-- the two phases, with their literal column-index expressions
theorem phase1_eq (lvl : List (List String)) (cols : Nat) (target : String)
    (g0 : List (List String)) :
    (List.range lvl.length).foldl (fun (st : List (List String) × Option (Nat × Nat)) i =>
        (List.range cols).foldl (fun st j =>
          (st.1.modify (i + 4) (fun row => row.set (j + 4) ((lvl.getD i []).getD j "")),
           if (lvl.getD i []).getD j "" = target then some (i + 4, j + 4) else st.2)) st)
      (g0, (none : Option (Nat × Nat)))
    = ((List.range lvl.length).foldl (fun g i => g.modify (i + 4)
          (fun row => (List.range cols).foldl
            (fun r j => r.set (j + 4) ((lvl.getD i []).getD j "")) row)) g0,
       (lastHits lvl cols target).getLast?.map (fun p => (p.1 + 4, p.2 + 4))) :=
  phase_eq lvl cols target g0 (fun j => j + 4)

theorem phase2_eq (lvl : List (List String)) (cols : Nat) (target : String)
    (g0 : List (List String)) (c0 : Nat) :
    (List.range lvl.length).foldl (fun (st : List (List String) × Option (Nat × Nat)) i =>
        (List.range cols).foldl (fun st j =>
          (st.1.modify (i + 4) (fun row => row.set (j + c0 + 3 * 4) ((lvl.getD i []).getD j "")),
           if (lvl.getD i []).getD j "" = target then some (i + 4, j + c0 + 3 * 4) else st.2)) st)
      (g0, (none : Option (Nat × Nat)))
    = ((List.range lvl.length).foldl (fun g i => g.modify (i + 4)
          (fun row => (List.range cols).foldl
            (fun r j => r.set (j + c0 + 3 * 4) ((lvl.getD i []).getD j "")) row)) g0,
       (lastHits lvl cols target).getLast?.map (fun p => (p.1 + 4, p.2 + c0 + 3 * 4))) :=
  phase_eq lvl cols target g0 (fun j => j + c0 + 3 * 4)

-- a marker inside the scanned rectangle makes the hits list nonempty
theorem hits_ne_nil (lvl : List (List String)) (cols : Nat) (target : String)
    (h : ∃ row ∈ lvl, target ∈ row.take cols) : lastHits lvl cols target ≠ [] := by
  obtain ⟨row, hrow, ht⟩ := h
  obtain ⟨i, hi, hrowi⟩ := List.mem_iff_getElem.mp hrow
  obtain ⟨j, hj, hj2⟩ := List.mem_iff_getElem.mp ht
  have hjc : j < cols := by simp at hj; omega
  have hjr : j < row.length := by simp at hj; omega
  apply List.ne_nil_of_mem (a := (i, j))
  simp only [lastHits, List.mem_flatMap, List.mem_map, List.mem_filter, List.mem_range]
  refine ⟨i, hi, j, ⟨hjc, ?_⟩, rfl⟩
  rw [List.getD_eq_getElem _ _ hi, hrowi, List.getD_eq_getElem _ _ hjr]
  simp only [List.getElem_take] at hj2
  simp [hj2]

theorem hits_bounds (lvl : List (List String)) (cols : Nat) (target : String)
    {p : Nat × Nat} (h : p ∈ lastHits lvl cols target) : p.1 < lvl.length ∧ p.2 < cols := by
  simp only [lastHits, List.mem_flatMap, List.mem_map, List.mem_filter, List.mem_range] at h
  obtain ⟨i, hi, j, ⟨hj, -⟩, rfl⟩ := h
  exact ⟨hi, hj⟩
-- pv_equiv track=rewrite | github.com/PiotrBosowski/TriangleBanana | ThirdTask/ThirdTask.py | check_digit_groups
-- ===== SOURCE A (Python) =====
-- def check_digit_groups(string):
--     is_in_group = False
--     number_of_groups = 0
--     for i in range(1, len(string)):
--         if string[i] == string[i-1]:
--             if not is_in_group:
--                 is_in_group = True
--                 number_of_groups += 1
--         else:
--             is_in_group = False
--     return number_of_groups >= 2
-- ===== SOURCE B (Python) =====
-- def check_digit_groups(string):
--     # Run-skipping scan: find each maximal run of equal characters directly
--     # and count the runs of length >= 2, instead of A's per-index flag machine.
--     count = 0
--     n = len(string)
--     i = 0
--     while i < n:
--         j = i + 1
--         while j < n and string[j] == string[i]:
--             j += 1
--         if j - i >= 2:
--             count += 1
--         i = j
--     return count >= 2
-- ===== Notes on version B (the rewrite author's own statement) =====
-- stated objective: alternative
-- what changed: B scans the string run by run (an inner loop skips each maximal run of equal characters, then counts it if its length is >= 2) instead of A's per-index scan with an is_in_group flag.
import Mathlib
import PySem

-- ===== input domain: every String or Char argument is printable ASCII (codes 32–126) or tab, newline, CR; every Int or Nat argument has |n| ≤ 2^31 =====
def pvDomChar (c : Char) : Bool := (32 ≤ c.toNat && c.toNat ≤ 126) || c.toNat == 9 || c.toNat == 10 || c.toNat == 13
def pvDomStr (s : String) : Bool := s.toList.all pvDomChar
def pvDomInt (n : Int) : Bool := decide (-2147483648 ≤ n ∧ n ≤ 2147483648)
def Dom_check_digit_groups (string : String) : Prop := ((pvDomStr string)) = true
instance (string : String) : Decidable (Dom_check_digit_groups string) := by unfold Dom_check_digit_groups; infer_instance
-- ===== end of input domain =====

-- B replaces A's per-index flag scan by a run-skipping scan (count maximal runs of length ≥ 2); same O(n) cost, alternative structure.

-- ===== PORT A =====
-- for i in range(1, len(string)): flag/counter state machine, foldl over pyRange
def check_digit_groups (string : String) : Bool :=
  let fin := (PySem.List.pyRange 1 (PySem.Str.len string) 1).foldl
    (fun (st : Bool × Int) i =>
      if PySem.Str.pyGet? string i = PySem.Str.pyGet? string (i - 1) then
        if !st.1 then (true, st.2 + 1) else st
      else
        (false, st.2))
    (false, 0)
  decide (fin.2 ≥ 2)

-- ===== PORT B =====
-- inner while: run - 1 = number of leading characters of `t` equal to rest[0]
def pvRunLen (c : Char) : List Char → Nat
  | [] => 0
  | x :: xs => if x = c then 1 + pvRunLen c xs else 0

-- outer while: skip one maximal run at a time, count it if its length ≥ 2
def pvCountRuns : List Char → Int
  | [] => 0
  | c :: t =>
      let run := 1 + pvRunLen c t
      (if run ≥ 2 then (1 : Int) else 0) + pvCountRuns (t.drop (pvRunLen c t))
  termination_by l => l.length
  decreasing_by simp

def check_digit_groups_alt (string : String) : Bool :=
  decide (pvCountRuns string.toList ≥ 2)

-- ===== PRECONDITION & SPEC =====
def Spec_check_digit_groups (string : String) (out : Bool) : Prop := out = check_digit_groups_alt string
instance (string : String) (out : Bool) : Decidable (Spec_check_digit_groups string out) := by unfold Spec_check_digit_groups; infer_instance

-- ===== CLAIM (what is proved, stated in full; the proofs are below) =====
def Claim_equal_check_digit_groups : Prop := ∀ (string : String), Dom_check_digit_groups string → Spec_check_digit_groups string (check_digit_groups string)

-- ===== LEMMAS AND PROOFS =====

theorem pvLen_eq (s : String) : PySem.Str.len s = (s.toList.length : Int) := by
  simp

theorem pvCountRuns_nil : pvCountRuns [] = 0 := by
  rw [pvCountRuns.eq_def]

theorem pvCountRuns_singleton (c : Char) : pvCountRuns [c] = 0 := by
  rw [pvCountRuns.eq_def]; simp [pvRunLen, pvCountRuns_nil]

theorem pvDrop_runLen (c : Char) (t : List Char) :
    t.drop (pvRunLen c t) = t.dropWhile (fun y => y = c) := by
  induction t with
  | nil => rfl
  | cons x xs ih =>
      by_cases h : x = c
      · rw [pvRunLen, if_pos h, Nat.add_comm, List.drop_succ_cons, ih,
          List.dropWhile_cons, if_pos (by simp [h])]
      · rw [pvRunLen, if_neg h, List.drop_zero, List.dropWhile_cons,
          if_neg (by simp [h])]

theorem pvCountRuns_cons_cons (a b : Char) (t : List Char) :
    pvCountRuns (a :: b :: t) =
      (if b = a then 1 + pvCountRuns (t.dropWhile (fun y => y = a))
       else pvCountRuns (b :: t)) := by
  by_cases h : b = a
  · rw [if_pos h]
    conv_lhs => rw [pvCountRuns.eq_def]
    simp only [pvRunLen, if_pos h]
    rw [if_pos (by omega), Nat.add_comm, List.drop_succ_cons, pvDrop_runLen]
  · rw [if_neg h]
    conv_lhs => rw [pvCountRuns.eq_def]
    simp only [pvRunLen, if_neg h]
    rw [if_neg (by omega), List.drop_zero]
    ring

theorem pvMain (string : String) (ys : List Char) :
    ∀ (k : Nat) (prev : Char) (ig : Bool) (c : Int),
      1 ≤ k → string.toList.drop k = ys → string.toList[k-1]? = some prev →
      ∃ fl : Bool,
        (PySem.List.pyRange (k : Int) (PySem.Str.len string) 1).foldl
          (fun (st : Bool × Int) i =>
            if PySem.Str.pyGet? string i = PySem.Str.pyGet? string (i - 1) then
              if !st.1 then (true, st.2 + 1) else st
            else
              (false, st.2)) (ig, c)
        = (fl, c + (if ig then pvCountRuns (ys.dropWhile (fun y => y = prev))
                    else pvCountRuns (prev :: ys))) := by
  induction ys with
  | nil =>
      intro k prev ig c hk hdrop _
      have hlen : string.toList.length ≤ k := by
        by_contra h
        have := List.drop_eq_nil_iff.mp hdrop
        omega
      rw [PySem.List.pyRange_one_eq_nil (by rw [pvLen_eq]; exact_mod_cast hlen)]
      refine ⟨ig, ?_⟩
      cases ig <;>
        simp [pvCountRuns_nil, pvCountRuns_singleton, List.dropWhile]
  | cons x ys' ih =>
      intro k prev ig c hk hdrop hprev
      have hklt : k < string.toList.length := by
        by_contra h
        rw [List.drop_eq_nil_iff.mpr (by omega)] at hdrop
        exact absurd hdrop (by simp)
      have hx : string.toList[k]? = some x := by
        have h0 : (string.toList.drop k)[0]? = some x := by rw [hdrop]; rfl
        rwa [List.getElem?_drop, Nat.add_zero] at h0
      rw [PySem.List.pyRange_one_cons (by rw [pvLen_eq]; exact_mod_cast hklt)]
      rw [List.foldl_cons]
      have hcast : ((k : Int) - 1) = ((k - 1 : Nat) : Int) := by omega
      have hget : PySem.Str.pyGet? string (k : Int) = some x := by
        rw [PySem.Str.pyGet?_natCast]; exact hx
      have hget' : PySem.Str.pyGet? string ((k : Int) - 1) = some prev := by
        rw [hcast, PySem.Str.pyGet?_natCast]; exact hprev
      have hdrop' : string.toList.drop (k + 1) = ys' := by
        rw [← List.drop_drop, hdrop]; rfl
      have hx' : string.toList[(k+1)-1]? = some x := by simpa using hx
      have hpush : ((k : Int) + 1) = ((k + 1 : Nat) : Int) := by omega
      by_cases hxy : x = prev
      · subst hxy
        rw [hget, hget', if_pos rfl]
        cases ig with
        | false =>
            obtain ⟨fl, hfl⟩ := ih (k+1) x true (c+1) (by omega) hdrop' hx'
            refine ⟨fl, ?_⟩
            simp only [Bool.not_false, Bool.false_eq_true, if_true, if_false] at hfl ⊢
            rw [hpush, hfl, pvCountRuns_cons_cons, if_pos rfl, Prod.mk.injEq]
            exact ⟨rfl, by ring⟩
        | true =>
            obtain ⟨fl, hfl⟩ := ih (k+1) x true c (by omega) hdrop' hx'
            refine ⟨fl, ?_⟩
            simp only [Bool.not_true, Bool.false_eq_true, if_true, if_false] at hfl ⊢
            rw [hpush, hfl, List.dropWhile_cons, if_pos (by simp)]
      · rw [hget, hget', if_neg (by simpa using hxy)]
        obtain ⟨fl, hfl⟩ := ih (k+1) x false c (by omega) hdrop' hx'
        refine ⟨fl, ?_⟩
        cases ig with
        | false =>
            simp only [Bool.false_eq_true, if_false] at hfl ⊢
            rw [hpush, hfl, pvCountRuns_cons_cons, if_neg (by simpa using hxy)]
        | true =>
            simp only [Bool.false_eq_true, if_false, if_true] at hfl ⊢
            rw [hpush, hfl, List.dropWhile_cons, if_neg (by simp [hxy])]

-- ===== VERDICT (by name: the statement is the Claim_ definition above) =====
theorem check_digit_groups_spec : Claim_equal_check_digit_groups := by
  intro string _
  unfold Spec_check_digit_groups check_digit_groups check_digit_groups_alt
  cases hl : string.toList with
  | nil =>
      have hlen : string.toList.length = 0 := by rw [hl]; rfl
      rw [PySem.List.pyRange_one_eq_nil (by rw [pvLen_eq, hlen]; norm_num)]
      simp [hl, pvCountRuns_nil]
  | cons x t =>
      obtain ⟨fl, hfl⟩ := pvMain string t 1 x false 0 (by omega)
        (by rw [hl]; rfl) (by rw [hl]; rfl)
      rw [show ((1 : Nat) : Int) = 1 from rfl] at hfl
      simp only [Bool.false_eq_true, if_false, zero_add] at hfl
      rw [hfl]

# How to complete this task
Scan the listing for the string "refine". Copy each line that has it.

# Output of the task
  refine ⟨i, hi, j, ⟨hjc, ?_⟩, rfl⟩
      refine ⟨ig, ?_⟩
            refine ⟨fl, ?_⟩
            refine ⟨fl, ?_⟩
        refine ⟨fl, ?_⟩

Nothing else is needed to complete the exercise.